Machine Learning Systems: BERT and MUM
During Lehman's testimony, he discussed the differences between user data and training data in Google's machine learning systems. The company's advanced systems like BERT (Bidirectional Encoder Representations from Transformers) and MUM (Multitask Unified Model) rely on training data rather than active user data for their core functionality. Lehman testified that both systems are more important to website ranking than user data, as they can perform tasks with less user data incorporated into their algorithms.
By replacing user feedback with the unsupervised learning of raw text, these systems support Google's algorithm with reduced reliance on user data--though click data still plays a role in the broader ranking system. BluShark Digital's analysis provides additional context on how these systems interact with click signals.
For businesses looking to leverage AI for their content strategy, understanding how AI automation can help create content that aligns with these sophisticated algorithms is increasingly important.

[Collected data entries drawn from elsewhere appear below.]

theorem tokens_refine {p q : Char → Bool} (himp : ∀ c, p c = true → q c = true) :
    ∀ (n : Nat) (l : List Char), l.length ≤ n →
    pvTokens p l = (pvTokens q l).flatMap (pvTokens p) := by
  intro n
  induction n with
  | zero =>
    intro l hl
    have : l = [] := List.eq_nil_of_length_eq_zero (Nat.le_zero.1 hl)
    subst this; simp [pvTokens]
  | succ n ih =>
    intro l hl
    match l with
    | [] => simp [pvTokens]
    | c :: t =>
      have hcontra : ∀ x, q x = false → p x = false := by
        intro x hx
        cases hp : p x
        · rfl
        · rw [himp x hp] at hx; cases hx
      have hhead : List.takeWhile p (List.dropWhile q t) = [] := by
        cases hd : List.dropWhile q t with
        | nil => rfl
        | cons d dt =>
          exact List.takeWhile_cons_of_neg
            (by simp [hcontra d (dropWhile_head_neg hd)])
      have hdqself : List.dropWhile p (List.dropWhile q t) = List.dropWhile q t :=
        dropWhile_eq_self_of_head hhead
      have hih : pvTokens p (List.dropWhile q t)
          = (pvTokens q (List.dropWhile q t)).flatMap (pvTokens p) :=
        ih (List.dropWhile q t)
          (Nat.le_trans (List.length_dropWhile_le q t) (Nat.le_of_succ_le_succ hl))
      have hsplit : t = List.takeWhile q t ++ List.dropWhile q t :=
        (List.takeWhile_append_dropWhile).symm
      by_cases hq : q c
      · by_cases hp : p c
        · have h1 : List.takeWhile p (List.takeWhile q t) = List.takeWhile p t := by
            rw [List.takeWhile_takeWhile]
            congr 1
            funext a
            by_cases hpa : p a
            · simp [hpa, himp a hpa]
            · simp [hpa]
          have h2 : List.dropWhile p t
              = List.dropWhile p (List.takeWhile q t) ++ List.dropWhile q t := by
            conv_lhs => rw [hsplit]
            rw [List.dropWhile_append]
            split_ifs with hemp
            · rw [List.isEmpty_iff] at hemp
              rw [hemp, List.nil_append, hdqself]
            · rfl
          simp only [pvTokens, if_pos hp, if_pos hq, List.flatMap_cons]
          rw [← h1, h2,
            tokens_append hhead (List.dropWhile p (List.takeWhile q t)).length _ (le_refl _),
            ← hih, List.cons_append]
        · simp only [pvTokens, if_neg hp, if_pos hq, List.flatMap_cons, if_neg hp]
          conv_lhs => rw [hsplit]
          rw [tokens_append hhead (List.takeWhile q t).length _ (le_refl _), ← hih]
      · have hpc : p c = false := hcontra c (by simpa using hq)
        rw [pvTokens, if_neg (by simp [hpc]), pvTokens, if_neg hq]
        exact ih t (Nat.le_of_succ_le_succ hl)
-- pv_equiv track=rewrite | github.com/itc-s23011/paiza | koisuru/osage.py | check_cd_recording
-- ===== SOURCE A (Python) =====
-- def check_cd_recording(n, m, songs):
--     total_time = 0
--     max_songs = 0
--
--     for t in songs:
--         total_time += t
--         if total_time <= n * 60:
--             max_songs += 1
--         else:
--             break
--
--     if max_songs == m:
--         return "OK"
--     else:
--         return str(max_songs)
-- ===== SOURCE B (Python) =====
-- def _fits(budget, songs):
--     # divide & conquer: length of maximal prefix of songs whose running sum stays <= budget
--     if not songs:
--         return 0
--     if len(songs) == 1:
--         return 1 if songs[0] <= budget else 0
--     mid = len(songs) // 2
--     left, right = songs[:mid], songs[mid:]
--     k = _fits(budget, left)
--     if k < mid:
--         return k
--     return mid + _fits(budget - sum(left), right)
--
-- def check_cd_recording(n, m, songs):
--     count = _fits(n * 60, songs)
--     return "OK" if count == m else str(count)
-- ===== Notes on version B (the rewrite author's own statement) =====
-- stated objective: alternative
-- what changed: Replaces the single early-breaking accumulator loop by a divide-and-conquer helper that splits the song list in half, counts the fitting prefix in the left half, and only if the whole left half fits recurses on the right half with the budget reduced by the left half's sum.
import Mathlib
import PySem

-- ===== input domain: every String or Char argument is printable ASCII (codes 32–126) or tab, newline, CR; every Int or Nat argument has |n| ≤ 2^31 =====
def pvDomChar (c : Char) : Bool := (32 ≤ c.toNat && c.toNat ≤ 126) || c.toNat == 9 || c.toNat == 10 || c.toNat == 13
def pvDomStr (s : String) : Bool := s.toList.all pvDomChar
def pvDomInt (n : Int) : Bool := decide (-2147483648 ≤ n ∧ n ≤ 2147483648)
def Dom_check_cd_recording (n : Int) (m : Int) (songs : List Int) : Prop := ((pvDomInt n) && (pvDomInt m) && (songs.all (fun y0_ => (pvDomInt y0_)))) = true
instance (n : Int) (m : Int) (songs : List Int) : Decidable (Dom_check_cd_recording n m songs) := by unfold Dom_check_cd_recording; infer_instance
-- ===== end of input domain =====

-- B replaces A's early-breaking accumulator loop by a divide-and-conquer count of the
-- leading prefix run that fits in the budget (alternative algorithm, same cost).


-- ===== PORT A =====
-- loop over songs with (total_time, max_songs); `break` = stop recursing
def pvLoopA (limit : Int) (total : Int) : List Int → Int
  | [] => 0
  | t :: ts =>
    if total + t ≤ limit then 1 + pvLoopA limit (total + t) ts else 0

def check_cd_recording (n : Int) (m : Int) (songs : List Int) : String :=
  let max_songs := pvLoopA (n * 60) 0 songs
  if max_songs = m then "OK" else PySem.Int.toStr max_songs

-- ===== PORT B =====
-- _fits: divide & conquer on the list (split at len//2, recurse left; if the
-- whole left half fits, recurse right with the budget reduced by its sum)
-- _fits, with a structural fuel counter (fuel = songs.length suffices; it only
-- makes the recursion structural and never runs out on the calls made)
def pvFitsGo : Nat → Int → List Int → Int
  | _, _, [] => 0
  | _, budget, [t] => if t ≤ budget then 1 else 0
  | 0, _, _ => 0
  | fuel + 1, budget, t :: u :: ts =>
    let mid := (t :: u :: ts).length / 2
    let left := (t :: u :: ts).take mid
    let right := (t :: u :: ts).drop mid
    let k := pvFitsGo fuel budget left
    if k < (mid : Int) then k else (mid : Int) + pvFitsGo fuel (budget - left.sum) right

def pvFits (budget : Int) (songs : List Int) : Int :=
  pvFitsGo songs.length budget songs

def check_cd_recording_alt (n : Int) (m : Int) (songs : List Int) : String :=
  let count := pvFits (n * 60) songs
  if count = m then "OK" else PySem.Int.toStr count

-- ===== PRECONDITION & SPEC =====
def Spec_check_cd_recording (n : Int) (m : Int) (songs : List Int) (out : String) : Prop := out = check_cd_recording_alt n m songs
instance (n : Int) (m : Int) (songs : List Int) (out : String) : Decidable (Spec_check_cd_recording n m songs out) := by unfold Spec_check_cd_recording; infer_instance

-- ===== CLAIM (what is proved, stated in full; the proofs are below) =====
def Claim_equal_check_cd_recording : Prop := ∀ (n : Int) (m : Int) (songs : List Int), Dom_check_cd_recording n m songs → Spec_check_cd_recording n m songs (check_cd_recording n m songs)

-- ===== LEMMAS AND PROOFS =====
-- proof-only helper: the simple budget-subtracting recursion both sides reduce to
def pvG (budget : Int) : List Int → Int
  | [] => 0
  | t :: ts => if t ≤ budget then 1 + pvG (budget - t) ts else 0

theorem pvLoopA_eq_pvG (limit : Int) (songs : List Int) :
    ∀ total : Int, pvLoopA limit total songs = pvG (limit - total) songs := by
  induction songs with
  | nil => intro total; simp [pvLoopA, pvG]
  | cons t ts ih =>
    intro total
    simp only [pvLoopA, pvG]
    by_cases h : total + t ≤ limit
    · rw [if_pos h, if_pos (by omega), ih (total + t)]
      congr 2
      omega
    · rw [if_neg h, if_neg (by omega)]

theorem pvG_nonneg (budget : Int) (xs : List Int) : 0 ≤ pvG budget xs := by
  induction xs generalizing budget with
  | nil => simp [pvG]
  | cons t ts ih =>
    simp only [pvG]
    split_ifs with h
    · have := ih (budget - t); omega
    · omega

theorem pvG_le_length (budget : Int) (xs : List Int) : pvG budget xs ≤ (xs.length : Int) := by
  induction xs generalizing budget with
  | nil => simp [pvG]
  | cons t ts ih =>
    simp only [pvG, List.length_cons]
    split_ifs with h
    · have := ih (budget - t); push_cast; omega
    · push_cast; omega

theorem pvG_append (budget : Int) (l r : List Int) :
    pvG budget (l ++ r)
      = if pvG budget l < (l.length : Int) then pvG budget l
        else (l.length : Int) + pvG (budget - l.sum) r := by
  induction l generalizing budget with
  | nil => simp [pvG]
  | cons t ts ih =>
    simp only [List.cons_append, pvG, List.length_cons, List.sum_cons]
    by_cases h : t ≤ budget
    · rw [if_pos h, if_pos h, ih (budget - t)]
      have hle := pvG_le_length (budget - t) ts
      have hnn := pvG_nonneg (budget - t) ts
      by_cases h2 : pvG (budget - t) ts < (ts.length : Int)
      · rw [if_pos h2, if_pos (by push_cast; omega)]
      · rw [if_neg h2, if_neg (by push_cast; omega)]
        push_cast
        have : budget - t - ts.sum = budget - (t + ts.sum) := by ring
        rw [this]
        ring
    · rw [if_neg h, if_neg h,
          if_pos (by push_cast; have := pvG_nonneg budget (t :: ts); omega)]

theorem pvFitsGo_eq_pvG :
    ∀ (fuel : Nat) (songs : List Int), songs.length ≤ fuel →
      ∀ budget : Int, pvFitsGo fuel budget songs = pvG budget songs := by
  intro fuel
  induction fuel with
  | zero =>
    intro songs h budget
    have hnil : songs = [] := List.length_eq_zero_iff.mp (Nat.le_zero.mp h)
    subst hnil
    simp [pvFitsGo, pvG]
  | succ N ih =>
    intro songs h budget
    match songs with
    | [] => simp [pvFitsGo, pvG]
    | [t] => simp [pvFitsGo, pvG]
    | t :: u :: ts =>
      rw [pvFitsGo]
      rw [ih _ (by simp only [List.length_take, List.length_cons] at *; omega) budget,
          ih _ (by simp only [List.length_drop, List.length_cons] at *; omega)]
      have hsplit := pvG_append budget
          ((t :: u :: ts).take ((t :: u :: ts).length / 2))
          ((t :: u :: ts).drop ((t :: u :: ts).length / 2))
      rw [List.take_append_drop] at hsplit
      rw [hsplit]
      have hlen : (((t :: u :: ts).take ((t :: u :: ts).length / 2)).length : Int)
          = (((t :: u :: ts).length / 2 : Nat) : Int) := by
        simp only [List.length_take, List.length_cons]
        congr 1
        omega
      rw [hlen]

theorem pvFits_eq_pvG (budget : Int) (songs : List Int) :
    pvFits budget songs = pvG budget songs :=
  pvFitsGo_eq_pvG songs.length songs le_rfl budget

-- ===== VERDICT (by name: the statement is the Claim_ definition above) =====
theorem check_cd_recording_spec : Claim_equal_check_cd_recording := by
  intro n m songs _
  unfold Spec_check_cd_recording check_cd_recording check_cd_recording_alt
  rw [pvLoopA_eq_pvG (n * 60) songs 0, pvFits_eq_pvG]
  norm_num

The confirmation that clicks influence rankings has several practical implications for SEO strategy
Create Click-Worthy Content
Craft compelling title tags and meta descriptions that accurately represent what users will find. Ensure content delivers on the promise made in search listings.
Reduce Bad Clicks
Ensure content matches the search intent behind target keywords. When users click expecting one type of content and find another, they'll bounce quickly.
Optimize for Engagement
Focus on creating comprehensive, well-structured content that keeps users engaged through clear formatting, relevant internal links, and multimedia.
Match Search Intent
Understand the actual intent behind target keywords and create content that satisfies what searchers are genuinely looking for.
Measuring Click Performance
While Google doesn't provide click-through-rate data directly in Search Console for all queries, SEO professionals can monitor several indicators of click performance.
Available Metrics
- Search Console provides impressions and clicks data at the page and query level
- Position tracking tools can show CTR trends over time
- Analytics can reveal time-on-page and bounce rate patterns
Interpreting the Data
Compare CTR for your rankings against industry benchmarks for similar positions. If your CTR is significantly below average, it may indicate a mismatch between your search listings and user expectations--or that competing results are better satisfying search intent.
The Broader Algorithm Context
Click signals work in conjunction with numerous other ranking factors. The leaked documents revealed over 14,000 potential ranking factors, suggesting an incredibly complex algorithm. Click data represents one piece of a much larger puzzle that includes:
- Content quality and relevance signals
- Backlink profile and authority metrics
- Technical SEO factors like page speed and mobile-friendliness
- E-E-A-T (Experience, Expertise, Authoritativeness, Trustworthiness) signals
- Freshness and recency indicators
Throughout the leaked documents and testimony, a consistent theme emerges: user experience is paramount to Google's algorithm. Whether through click signals, quality assessors, or machine learning systems, Google's fundamental goal is showing users content that satisfies their search intent.
The confirmation that clicks influence rankings should reinforce what effective SEO has always prioritized: creating content that genuinely serves user needs. Rather than attempting to manipulate click behavior, focus on creating a comprehensive content strategy that addresses user questions thoroughly and keeps them engaged.